- Provided records
-- pv_equiv track=rewrite | github.com/simonvbrae/AoC2020-sol | day18/day18_part1.py | find_last_unmatched_parens
-- ===== SOURCE A (Python) =====
-- def find_last_unmatched_parens(s):
--     conts_startindex = len(s)
--     amount_closing_parens = 0
--     amount_opening_parens = 0
--     while conts_startindex>0 and amount_closing_parens >= amount_opening_parens:
--         conts_startindex-=1
--         amount_closing_parens += int(s[conts_startindex] == ')')
--         amount_opening_parens += int(s[conts_startindex] == '(')
--     return conts_startindex
-- ===== SOURCE B (Python) =====
-- def find_last_unmatched_parens(s):
--     stack = []
--     for i, ch in enumerate(s):
--         if ch == '(':
--             stack.append(i)
--         elif ch == ')':
--             if stack:
--                 stack.pop()
--     return stack[-1] if stack else 0
-- ===== Notes on version B (the rewrite author's own statement) =====
-- stated objective: idiomatic
-- what changed: A scans the string right-to-left maintaining two running counters of closing and opening parentheses; B makes a single left-to-right pass keeping a stack of the indices of currently-unmatched opening parentheses and returns the stack top, 0 if the stack is empty.
import Mathlib
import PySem

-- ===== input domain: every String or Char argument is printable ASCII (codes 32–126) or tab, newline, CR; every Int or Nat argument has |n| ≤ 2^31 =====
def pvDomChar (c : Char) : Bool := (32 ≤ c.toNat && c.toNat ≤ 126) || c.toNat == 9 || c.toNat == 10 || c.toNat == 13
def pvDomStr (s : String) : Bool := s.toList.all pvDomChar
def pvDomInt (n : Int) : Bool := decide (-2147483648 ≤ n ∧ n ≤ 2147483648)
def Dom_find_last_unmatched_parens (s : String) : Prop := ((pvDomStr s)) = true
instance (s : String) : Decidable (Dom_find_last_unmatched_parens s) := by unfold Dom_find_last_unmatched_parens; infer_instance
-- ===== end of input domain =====

-- B replaces A's right-to-left counting scan by a single left-to-right pass with a stack
-- of '(' indices, returning the stack top (objective: idiomatic; same return value everywhere).

-- ===== PORT A =====
-- A's while loop: i counts down from len(s); c/o accumulate counts of ')' / '(' seen so far.
-- s[i] is always in range here (0 ≤ i < len s inside the loop), so getD is exact.
def pvLoopA (cs : List Char) : Nat → Int → Int → Int
  | 0, _, _ => 0
  | j+1, c, o =>
    if c ≥ o then
      pvLoopA cs j (c + (if cs.getD j ' ' = ')' then 1 else 0))
                   (o + (if cs.getD j ' ' = '(' then 1 else 0))
    else (j+1 : Int)

def find_last_unmatched_parens (s : String) : Int :=
  pvLoopA s.toList s.toList.length 0 0

-- ===== PORT B =====
-- Source B's loop body: push index on '(', pop (dropLast) on ')' only when the stack is non-empty.
def pvStepB (st : List Int) (p : Int × Char) : List Int :=
  if p.2 = '(' then st ++ [p.1]
  else if p.2 = ')' then (if st.isEmpty then st else st.dropLast)
  else st

def pvStackB (cs : List Char) : List Int :=
  (PySem.List.enumerate cs 0).foldl pvStepB []

def find_last_unmatched_parens_alt (s : String) : Int :=
  match (pvStackB s.toList).getLast? with
  | some i => i
  | none => 0

-- ===== PRECONDITION & SPEC =====
def Spec_find_last_unmatched_parens (s : String) (out : Int) : Prop := out = find_last_unmatched_parens_alt s
instance (s : String) (out : Int) : Decidable (Spec_find_last_unmatched_parens s out) := by unfold Spec_find_last_unmatched_parens; infer_instance

-- ===== CLAIM (what is proved, stated in full; the proofs are below) =====
def Claim_equal_find_last_unmatched_parens : Prop := ∀ (s : String), Dom_find_last_unmatched_parens s → Spec_find_last_unmatched_parens s (find_last_unmatched_parens s)

-- ===== LEMMAS AND PROOFS =====

-- A's loop depends only on the difference c - o.
def pvLoopD (cs : List Char) : Nat → Int → Int
  | 0, _ => 0
  | j+1, d =>
    if 0 ≤ d then
      pvLoopD cs j (d + (if cs.getD j ' ' = ')' then 1 else 0)
                      - (if cs.getD j ' ' = '(' then 1 else 0))
    else (j+1 : Int)

lemma pvLoopA_eq_D (cs : List Char) : ∀ (i : Nat) (c o : Int),
    pvLoopA cs i c o = pvLoopD cs i (c - o) := by
  intro i
  induction i with
  | zero => intro c o; simp [pvLoopA, pvLoopD]
  | succ j ih =>
    intro c o
    simp only [pvLoopA, pvLoopD]
    by_cases h : c ≥ o
    · rw [if_pos h, if_pos (show (0:Int) ≤ c - o by omega), ih]; ring_nf
    · rw [if_neg h, if_neg (show ¬ (0:Int) ≤ c - o by omega)]

-- the loop only reads indices below i, so a trailing element is invisible.
lemma pvLoopD_append (cs : List Char) (t : Char) : ∀ (i : Nat), i ≤ cs.length →
    ∀ d, pvLoopD (cs ++ [t]) i d = pvLoopD cs i d := by
  intro i
  induction i with
  | zero => intro _ _; simp [pvLoopD]
  | succ j ih =>
    intro hij d
    have hj : j < cs.length := by omega
    have hg : (cs ++ [t]).getD j ' ' = cs.getD j ' ' := by
      simp [List.getD_eq_getElem?_getD, List.getElem?_append_left hj]
    simp only [pvLoopD, hg]
    split_ifs with h
    all_goals first | rfl | exact ih (by omega) _

lemma pvLoopD_neg (cs : List Char) : ∀ (i : Nat) (d : Int), d < 0 →
    pvLoopD cs i d = (i : Int) := by
  intro i d hd
  cases i with
  | zero => simp [pvLoopD]
  | succ j =>
    simp only [pvLoopD]
    rw [if_neg (show ¬ (0:Int) ≤ d by omega)]
    push_cast
    ring

-- the d-th element from the top of B's stack (0 = top), default 0
def pvTop (st : List Int) (d : Nat) : Int := st.reverse.getD d 0

lemma pvTop_append_zero (st : List Int) (x : Int) : pvTop (st ++ [x]) 0 = x := by
  simp [pvTop]

lemma pvTop_append_succ (st : List Int) (x : Int) (d : Nat) :
    pvTop (st ++ [x]) (d+1) = pvTop st d := by
  simp [pvTop]

lemma pvTop_dropLast (st : List Int) (d : Nat) :
    pvTop st.dropLast d = pvTop st (d+1) := by
  unfold pvTop
  rw [show st.dropLast.reverse = st.reverse.tail by
    cases st using List.reverseRecOn with
    | nil => simp
    | append_singleton ys y => simp]
  cases st.reverse with
  | nil => simp
  | cons a tl => simp

lemma pvStackB_append (cs : List Char) (ch : Char) :
    pvStackB (cs ++ [ch]) = pvStepB (pvStackB cs) ((cs.length : Int), ch) := by
  unfold pvStackB
  rw [PySem.List.enumerate_append]
  simp [PySem.List.enumerate, List.foldl_append]

-- main invariant: A's difference-scan with surplus d returns the (d+1)-th unmatched '(' from the right.
lemma pvMain (cs : List Char) : ∀ (d : Nat),
    pvLoopD cs cs.length (d : Int) = pvTop (pvStackB cs) d := by
  induction cs using List.reverseRecOn with
  | nil => intro d; simp [pvLoopD, pvStackB, PySem.List.enumerate, pvTop]
  | append_singleton cs ch ih =>
    intro d
    have hlen : (cs ++ [ch]).length = cs.length + 1 := by simp
    have hg : (cs ++ [ch]).getD cs.length ' ' = ch := by
      simp [List.getD_eq_getElem?_getD]
    rw [hlen]
    simp only [pvLoopD, hg]
    rw [if_pos (Int.natCast_nonneg d),
        pvLoopD_append cs ch cs.length (le_refl _), pvStackB_append]
    by_cases hop : ch = '('
    · subst hop
      have hstep : pvStepB (pvStackB cs) ((cs.length : Int), '(') =
          pvStackB cs ++ [(cs.length : Int)] := by simp [pvStepB]
      rw [hstep, show (if ('(' : Char) = ')' then (1:Int) else 0) = 0 by decide,
          show (if ('(' : Char) = '(' then (1:Int) else 0) = 1 by decide]
      cases d with
      | zero =>
        rw [show ((0:Nat):Int) + 0 - 1 = (-1:Int) by norm_num,
            pvLoopD_neg cs cs.length (-1) (by norm_num), pvTop_append_zero]
      | succ e =>
        rw [show (((e+1:Nat)):Int) + 0 - 1 = ((e:Nat):Int) by push_cast; ring,
            ih e, pvTop_append_succ]
    · by_cases hcl : ch = ')'
      · subst hcl
        have hstep : pvStepB (pvStackB cs) ((cs.length : Int), ')') =
            (if (pvStackB cs).isEmpty then pvStackB cs else (pvStackB cs).dropLast) := by
          simp [pvStepB]
        rw [hstep, show (if (')' : Char) = ')' then (1:Int) else 0) = 1 by decide,
            show (if (')' : Char) = '(' then (1:Int) else 0) = 0 by decide,
            show ((d:Nat):Int) + 1 - 0 = ((d+1:Nat):Int) by push_cast; ring, ih (d+1)]
        by_cases hemp : (pvStackB cs).isEmpty
        · rw [if_pos hemp]
          rw [List.isEmpty_iff] at hemp
          simp [hemp, pvTop]
        · rw [if_neg hemp, pvTop_dropLast]
      · have hstep : pvStepB (pvStackB cs) ((cs.length : Int), ch) = pvStackB cs := by
          simp [pvStepB, hop, hcl]
        rw [hstep, show (if ch = ')' then (1:Int) else 0) = 0 by simp [hcl],
            show (if ch = '(' then (1:Int) else 0) = 0 by simp [hop],
            show ((d:Nat):Int) + 0 - 0 = ((d:Nat):Int) by ring, ih d]

lemma pvTop_zero_getLast (st : List Int) :
    pvTop st 0 = (match st.getLast? with | some i => i | none => 0) := by
  unfold pvTop
  rw [← List.head?_reverse]
  cases st.reverse with
  | nil => simp
  | cons a tl => simp

-- ===== VERDICT (by name: the statement is the Claim_ definition above) =====
theorem find_last_unmatched_parens_spec : Claim_equal_find_last_unmatched_parens := by
  intro s _
  unfold Spec_find_last_unmatched_parens find_last_unmatched_parens find_last_unmatched_parens_alt
  rw [pvLoopA_eq_D, show (0:Int) - 0 = ((0:Nat):Int) by norm_num, pvMain s.toList 0,
      pvTop_zero_getLast]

- Work order
Only one part of the material above is to be transcribed, namely the lines starting with the line that has "(o + (if cs.getD" and going on through the line that has "-- ===== CLAIM", exactly as they stand.

- Exercise output
                   (o + (if cs.getD j ' ' = '(' then 1 else 0))
    else (j+1 : Int)

def find_last_unmatched_parens (s : String) : Int :=
  pvLoopA s.toList s.toList.length 0 0

-- ===== PORT B =====
-- Source B's loop body: push index on '(', pop (dropLast) on ')' only when the stack is non-empty.
def pvStepB (st : List Int) (p : Int × Char) : List Int :=
  if p.2 = '(' then st ++ [p.1]
  else if p.2 = ')' then (if st.isEmpty then st else st.dropLast)
  else st

def pvStackB (cs : List Char) : List Int :=
  (PySem.List.enumerate cs 0).foldl pvStepB []

def find_last_unmatched_parens_alt (s : String) : Int :=
  match (pvStackB s.toList).getLast? with
  | some i => i
  | none => 0

-- ===== PRECONDITION & SPEC =====
def Spec_find_last_unmatched_parens (s : String) (out : Int) : Prop := out = find_last_unmatched_parens_alt s
instance (s : String) (out : Int) : Decidable (Spec_find_last_unmatched_parens s out) := by unfold Spec_find_last_unmatched_parens; infer_instance

-- ===== CLAIM (what is proved, stated in full; the proofs are below) =====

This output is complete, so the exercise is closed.